Reputation: 61
I have a large data frame that I am cleaning for a machine learning linear regression model. I want to drop the columns that have a correlation with my dependent variable below .5 and above -.5. What is the best way to accomplish this in as little code as possible?
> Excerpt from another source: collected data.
-- the loop output is empty or starts with a non-space character
lemma pteB_go_nil_head (rest : List Char) : ∀ (p : Bool),
    (∀ c ∈ rest, pvDomChar c = true) →
    pteB_go rest [] p = [] ∨
      ∃ c tl, pteB_go rest [] p = c :: tl ∧ PySem.Chars.isspace c = false := by
  induction rest with
  | nil => intro p _; left; rfl
  | cons c t ih =>
    intro p h
    have hc := h c (by simp)
    have htl : ∀ x ∈ t, pvDomChar x = true := fun x hx => h x (by simp [hx])
    have hlt : ¬ 128 ≤ c.toNat := by rcases dom_char_cases hc with h | h | h | h <;> omega
    simp only [pteB_go, hlt, if_false]
    by_cases hws : pteB_isws c = true
    · simp only [hws, if_true]
      exact ih true htl
    · simp only [hws, Bool.and_false, if_false]
      right
      have hsp : PySem.Chars.isspace c = false := by
        have hc := dom_char_cases hc
        have hws' : c ≠ ' ' ∧ c ≠ '\t' ∧ c ≠ '\n' ∧ c ≠ '\r' ∧ c ≠ '\x0c' ∧ c ≠ '\x0b' := by
          constructor
          · intro he; subst he; simp [pteB_isws] at hws
          constructor
          · intro he; subst he; simp [pteB_isws] at hws
          constructor
          · intro he; subst he; simp [pteB_isws] at hws
          constructor
          · intro he; subst he; simp [pteB_isws] at hws
          constructor
          · intro he; subst he; simp [pteB_isws] at hws
          · intro he; subst he; simp [pteB_isws] at hws
        obtain ⟨hspc, htb, hnl, hcr, hff, hvt⟩ := hws'
        rcases hc with hcc | hcc | hcc | hcc
        · rw [isspace_printable hcc.1 hcc.2]
          simpa using hspc
        · exact absurd (char_toNat_inj (show c.toNat = ('\t' : Char).toNat from hcc)) htb
        · exact absurd (char_toNat_inj (show c.toNat = ('\n' : Char).toNat from hcc)) hnl
        · exact absurd (char_toNat_inj (show c.toNat = ('\r' : Char).toNat from hcc)) hcr
      have hhd := pteB_go_head_ne_nil t ((if p && !([] : List Char).isEmpty then ([] : List Char) ++ [' ', c] else ([] : List Char) ++ [c])) false (by split <;> simp)
      refine ⟨c, (pteB_go t (if p && !([] : List Char).isEmpty then ([] : List Char) ++ [' ', c] else ([] : List Char) ++ [c]) false).tail, ?_, hsp⟩
      have hout : (if p && !([] : List Char).isEmpty then ([] : List Char) ++ [' ', c] else ([] : List Char) ++ [c]) = [c] := by simp
      rw [hout] at hhd ⊢
      have hne : pteB_go t [c] false ≠ [] := by
        intro he; rw [he] at hhd; simp at hhd
      rcases List.exists_cons_of_ne_nil hne with ⟨a, b, hab⟩
      rw [hab] at hhd ⊢
      simp only [List.head?_cons] at hhd
      simp at hhd
      simp [hhd]

-- a list whose head is non-space strips to a nonempty list
lemma strip_ne_nil {c : Char} {tl : List Char} (h : PySem.Chars.isspace c = false) :
    PySem.Chars.strip (c :: tl) ≠ [] := by
  simp only [PySem.Chars.strip, PySem.Chars.lstrip, PySem.Chars.rstrip]
  rw [List.dropWhile_cons_of_neg (by simp [h])]
  intro he
  have h2 := List.reverse_eq_nil_iff.mp he
  rw [List.dropWhile_eq_nil_iff] at h2
  have h3 := h2 c (by simp)
  rw [h] at h3
  exact absurd h3 (by simp)

-- truncation: A's conditional slice is B's unconditional take
lemma trunc_eq (s : String) :
    (if PySem.Str.len s > 8000 then PySem.Str.slice s none (some 8000) else s).toList
      = s.toList.take 8000 := by
  by_cases h : PySem.Str.len s > 8000
  · rw [if_pos h]
    rw [PySem.Str.len_eq] at h
    have hlen : 8000 < s.toList.length := by exact_mod_cast h
    rw [PySem.Str.toList_slice]
    simp only [PySem.Chars.slice_eq_listSlice, PySem.List.slice, PySem.List.clampIdx]
    norm_num
    omega
  · rw [if_neg h]
    rw [PySem.Str.len_eq] at h
    have hlen : s.toList.length ≤ 8000 := by omega
    exact (List.take_of_length_le hlen).symm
Here's an example of a failed attempt I'm trying to work out:
df.drop(df.loc[:, df.corrwith(df['saleprice'])] <.5 & > -.5, axis=1, inplace=True)
Upvotes: 1
Views: 377
Reputation: 862581
Use Series.between
with inclusive=False
and for drop columns change logic - get all columns which not match mask by invering it by ~
:
df = pd.DataFrame({
'a':[4,5,4,5,5,4],
'b':[7,8,9,4,2,3],
'c':[1,3,5,7,1,0],
'saleprice':[5,3,6,9,2,4],
})
df1 = df.loc[:, ~df.corrwith(df['saleprice']).between(-.5, .5, inclusive=False)]
print (df1)
c saleprice
0 1 5
1 3 3
2 5 6
3 7 9
4 1 2
5 0 4
Detail:
print (df.corrwith(df['saleprice']).between(-.5, .5, inclusive=False))
a True
b True
c False
saleprice False
dtype: bool
Upvotes: 3